By Katy Burne 

A former Goldman Sachs Group Inc. associate has alleged that three of the firm's current employees knew in 2014 about his illegal efforts to get secrets from the Federal Reserve, according to new legal documents reviewed by The Wall Street Journal.

The former employee, Rohit Bansal, in 2015 pleaded guilty in a Manhattan federal district court to misappropriating confidential information about a midsize bank the Fed supervised, and which Goldman was advising at the time. He was sentenced to two years' probation. He also received a lifetime ban from banking from the Fed.

The Fed referred to that midsize bank client in previous legal filings as "Bank A," but the new legal documents -- related to an enforcement action against a former Goldman managing director -- indicate it was New York Community Bancorp, based in Westbury, N.Y. One of the documents names an employee of "Bank A," and that employee worked for New York Community Bancorp at the time of the theft of the information, according to the bank's annual reports.

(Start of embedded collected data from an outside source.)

-- pv_equiv track=rewrite | github.com/Gunner-git/Hackerrank-and-Leetcode-practice | Leetcode/Count Prefixes of a Given String.py | countPrefixes
-- ===== SOURCE A (Python) =====
-- from typing import List
--
-- def countPrefixes(words: List[str], s: str) -> int:
--     firstLetters = ''
--     count = 0
--
--     for i in s:
--         firstLetters += i
--
--         for pref in words:
--             if pref == firstLetters:
--                 count += 1
--
--     return count
-- ===== SOURCE B (Python) =====
-- def countPrefixes(words, s):
--     # Build a trie of the words; each node stores under the key None the
--     # number of words ending at that node.
--     root = {}
--     for w in words:
--         node = root
--         for ch in w:
--             if ch not in node:
--                 node[ch] = {}
--             node = node[ch]
--         node[None] = node.get(None, 0) + 1
--     # Walk s down the trie, adding each visited node's end-count.
--     total = 0
--     node = root
--     for ch in s:
--         if ch not in node:
--             break
--         node = node[ch]
--         total += node.get(None, 0)
--     return total
-- ===== Notes on version B (the rewrite author's own statement) =====
-- stated objective: faster
-- what changed: B builds a trie of the words (with per-node end-counts for duplicates) and walks s once down the trie, breaking at the first missing child, instead of A's rescan of the whole word list for every prefix of s.
import Mathlib
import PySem

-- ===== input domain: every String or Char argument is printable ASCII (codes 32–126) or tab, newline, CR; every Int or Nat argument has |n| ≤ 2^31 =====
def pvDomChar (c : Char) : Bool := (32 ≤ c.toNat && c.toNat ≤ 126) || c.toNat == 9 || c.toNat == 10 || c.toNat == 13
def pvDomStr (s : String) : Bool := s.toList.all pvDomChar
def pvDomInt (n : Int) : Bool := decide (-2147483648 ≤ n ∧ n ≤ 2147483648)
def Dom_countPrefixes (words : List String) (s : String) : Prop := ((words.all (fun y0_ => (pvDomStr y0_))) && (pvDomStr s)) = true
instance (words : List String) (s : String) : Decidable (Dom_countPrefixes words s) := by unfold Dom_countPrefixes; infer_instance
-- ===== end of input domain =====

-- B builds a trie of the words (end-counts at nodes) and walks s down it once,
-- replacing A's rescan of the whole word list for every prefix of s (faster).


-- ===== PORT A =====
-- strings handled on the List Char side (PySem convention); firstLetters += i
-- becomes appending the char to the accumulated list
def countPrefixes (words : List String) (s : String) : Int :=
  (s.toList.foldl
    (fun (st : List Char × Int) i =>
      let firstLetters := st.1 ++ [i]
      (firstLetters,
        words.foldl (fun count pref => if pref.toList == firstLetters then count + 1 else count) st.2))
    ([], 0)).2

-- ===== PORT B =====
-- a trie node: end-count (words ending here) and the children, as a mutual pair
-- (Python's nested dicts keyed by chars, with the end-count under key None)
mutual
inductive PTrie where
  | mk : Int → PKids → PTrie
inductive PKids where
  | nil : PKids
  | cons : Char → PTrie → PKids → PKids
end

def PTrie.endCount : PTrie → Int
  | .mk n _ => n

-- child lookup = Python's `node[ch]` / `ch in node` on the children dict
def kidsFind : PKids → Char → Option PTrie
  | .nil, _ => none
  | .cons c t rest, c' => if c' = c then some t else kidsFind rest c'

-- replace the child for c (or append it) = Python's `node[ch] = …`
def kidsSet : PKids → Char → PTrie → PKids
  | .nil, c, t => .cons c t .nil
  | .cons c t rest, c', t' => if c' = c then .cons c t' rest else .cons c t (kidsSet rest c' t')

-- insert one word: descend (creating empty children), bump end-count at the end
def trieInsert : List Char → PTrie → PTrie
  | [], .mk n k => .mk (n + 1) k
  | c :: cs, .mk n k =>
      let child := (kidsFind k c).getD (.mk 0 .nil)
      .mk n (kidsSet k c (trieInsert cs child))

-- walk s down the trie, breaking at a missing child, summing end-counts
def trieWalk : List Char → PTrie → Int → Int
  | [], _, acc => acc
  | c :: cs, .mk _ k, acc =>
      match kidsFind k c with
      | none => acc
      | some child => trieWalk cs child (acc + child.endCount)

def countPrefixes_alt (words : List String) (s : String) : Int :=
  let root := words.foldl (fun t w => trieInsert w.toList t) (PTrie.mk 0 .nil)
  trieWalk s.toList root 0

-- ===== PRECONDITION & SPEC =====
def Spec_countPrefixes (words : List String) (s : String) (out : Int) : Prop := out = countPrefixes_alt words s
instance (words : List String) (s : String) (out : Int) : Decidable (Spec_countPrefixes words s out) := by unfold Spec_countPrefixes; infer_instance

-- ===== CLAIM (what is proved, stated in full; the proofs are below) =====
def Claim_equal_countPrefixes : Prop := ∀ (words : List String) (s : String), Dom_countPrefixes words s → Spec_countPrefixes words s (countPrefixes words s)

-- ===== LEMMAS AND PROOFS =====

-- the value stored in the trie at path v (0 if the path is missing)
def trieGet : List Char → PTrie → Int
  | [], .mk n _ => n
  | c :: cs, .mk _ k =>
      match kidsFind k c with
      | none => 0
      | some child => trieGet cs child

-- the nonempty prefixes of cs, shortest first
def prefixesNE : List Char → List (List Char)
  | [] => []
  | c :: cs => [c] :: (prefixesNE cs).map (c :: ·)

lemma kidsFind_kidsSet (k : PKids) (c c' : Char) (t : PTrie) :
    kidsFind (kidsSet k c t) c' = if c' = c then some t else kidsFind k c' := by
  match k with
  | .nil => simp [kidsSet, kidsFind]
  | .cons c0 t0 rest =>
    have ih := kidsFind_kidsSet rest c c' t
    simp only [kidsSet]
    by_cases h1 : c = c0
    · subst h1
      simp only [kidsFind]
      by_cases h2 : c' = c <;> simp [kidsFind, h2]
    · simp only [if_neg h1, kidsFind]
      by_cases h2 : c' = c0
      · have hcc : c' ≠ c := by rw [h2]; exact fun h => h1 h.symm
        have h1' : c0 ≠ c := fun h => h1 h.symm
        simp [h2, h1']
      · simp [h2, ih]

lemma trieGet_empty (v : List Char) : trieGet v (.mk 0 .nil) = 0 := by
  cases v <;> simp [trieGet, kidsFind]

lemma trieGet_insert (w v : List Char) (t : PTrie) :
    trieGet v (trieInsert w t) = trieGet v t + (if v = w then 1 else 0) := by
  induction w generalizing v t with
  | nil =>
    cases t with | mk n k =>
    cases v with
    | nil => simp [trieInsert, trieGet]
    | cons c cs => simp [trieInsert, trieGet]
  | cons cw ws ih =>
    cases t with | mk n k =>
    cases v with
    | nil => simp [trieInsert, trieGet]
    | cons c cs =>
      simp only [trieInsert, trieGet, kidsFind_kidsSet]
      by_cases hc : c = cw
      · subst hc
        cases hfind : kidsFind k c with
        | none =>
          simp [ih, trieGet_empty]
        | some child =>
          simp [ih]
      · simp [hc]

lemma trieGet_foldl_insert (ws : List String) (t : PTrie) (v : List Char) :
    trieGet v (ws.foldl (fun t w => trieInsert w.toList t) t)
      = trieGet v t + ((ws.map String.toList).count v : Int) := by
  induction ws generalizing t with
  | nil => simp
  | cons w rest ih =>
    simp only [List.foldl_cons, List.map_cons, ih, trieGet_insert]
    by_cases h : v = w.toList
    · simp [h]
      ring
    · simp [Ne.symm h, h]

-- the walk computes the sum of the stored values over all nonempty prefixes
lemma trieWalk_eq_sum (cs : List Char) (t : PTrie) (acc : Int) :
    trieWalk cs t acc = acc + ((prefixesNE cs).map (fun p => trieGet p t)).sum := by
  induction cs generalizing t acc with
  | nil => simp [trieWalk, prefixesNE]
  | cons c rest ih =>
    cases t with | mk n k =>
    simp only [trieWalk, prefixesNE, List.map_cons, List.map_map, List.sum_cons]
    cases hfind : kidsFind k c with
    | none =>
      have hz : ∀ p, trieGet (c :: p) (PTrie.mk n k) = 0 := by
        intro p; simp [trieGet, hfind]
      simp only [Function.comp_def]
      simp [trieGet, hfind, List.sum_eq_zero]
    | some child =>
      have hstep : ∀ p, trieGet (c :: p) (PTrie.mk n k) = trieGet p child := by
        intro p; simp [trieGet, hfind]
      have hhead : trieGet [c] (PTrie.mk n k) = child.endCount := by
        cases child with | mk m kk => simp [trieGet, hfind, PTrie.endCount]
      show trieWalk rest child (acc + child.endCount) = _
      rw [ih child (acc + child.endCount)]
      have hnil : trieGet [] child = child.endCount := by
        cases child with | mk m kk => simp [trieGet, PTrie.endCount]
      simp only [Function.comp_def, hstep, hnil]
      ring

-- A's inner scan of words counts the occurrences of the current prefix
lemma inner_scan_eq_count (words : List String) (fl : List Char) (c : Int) :
    words.foldl (fun count pref => if pref.toList == fl then count + 1 else count) c
      = c + ((words.map String.toList).count fl : Int) := by
  induction words generalizing c with
  | nil => simp
  | cons w ws ih =>
    simp only [List.foldl_cons, List.map_cons, ih]
    by_cases h : w.toList = fl
    · simp [h]
      ring
    · simp [h]

-- A's outer walk sums, over the nonempty prefixes of cs, the multiplicity of
-- fl ++ prefix among the words
lemma a_walk_eq_sum (words : List String) (cs fl : List Char) (c : Int) :
    (cs.foldl
      (fun (st : List Char × Int) i =>
        let firstLetters := st.1 ++ [i]
        (firstLetters,
          words.foldl (fun count pref => if pref.toList == firstLetters then count + 1 else count) st.2))
      (fl, c)).2
    = c + ((prefixesNE cs).map
        (fun p => ((words.map String.toList).count (fl ++ p) : Int))).sum := by
  induction cs generalizing fl c with
  | nil => simp [prefixesNE]
  | cons i rest ih =>
    simp only [List.foldl_cons, prefixesNE, List.map_cons, List.map_map, List.sum_cons]
    rw [inner_scan_eq_count words (fl ++ [i]) c, ih (fl ++ [i])]
    simp only [Function.comp_def, List.append_assoc, List.cons_append, List.nil_append]
    ring

-- ===== VERDICT (by name: the statement is the Claim_ definition above) =====
theorem countPrefixes_spec : Claim_equal_countPrefixes := by
  intro words s _
  unfold Spec_countPrefixes countPrefixes countPrefixes_alt
  rw [a_walk_eq_sum words s.toList [] 0, trieWalk_eq_sum]
  simp [trieGet_foldl_insert, trieGet_empty]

Patrick Quinn, counsel to New York Community Bancorp, said, "The entire matter is subject to a confidentiality order," and declined to comment further.

Before joining Goldman in the summer of 2014, Mr. Bansal had worked for the Federal Reserve Bank of New York. A 2015 order from the New York State Department of Financial Services said the New York Fed asked him to resign after he was caught falsifying records. Mr. Bansal's take on the matter wasn't detailed in the order. Scott Morvillo, Mr. Bansal's lawyer, had no immediate comment.

In filings from previous legal proceedings, Mr. Bansal was accused of getting secrets about "Bank A" from a Fed employee on Sept. 23, 2014, at a dinner at Peter Luger Steak House in Brooklyn, N.Y., and emailing the information to a Goldman managing director, Joseph Jiampietro, later the same night.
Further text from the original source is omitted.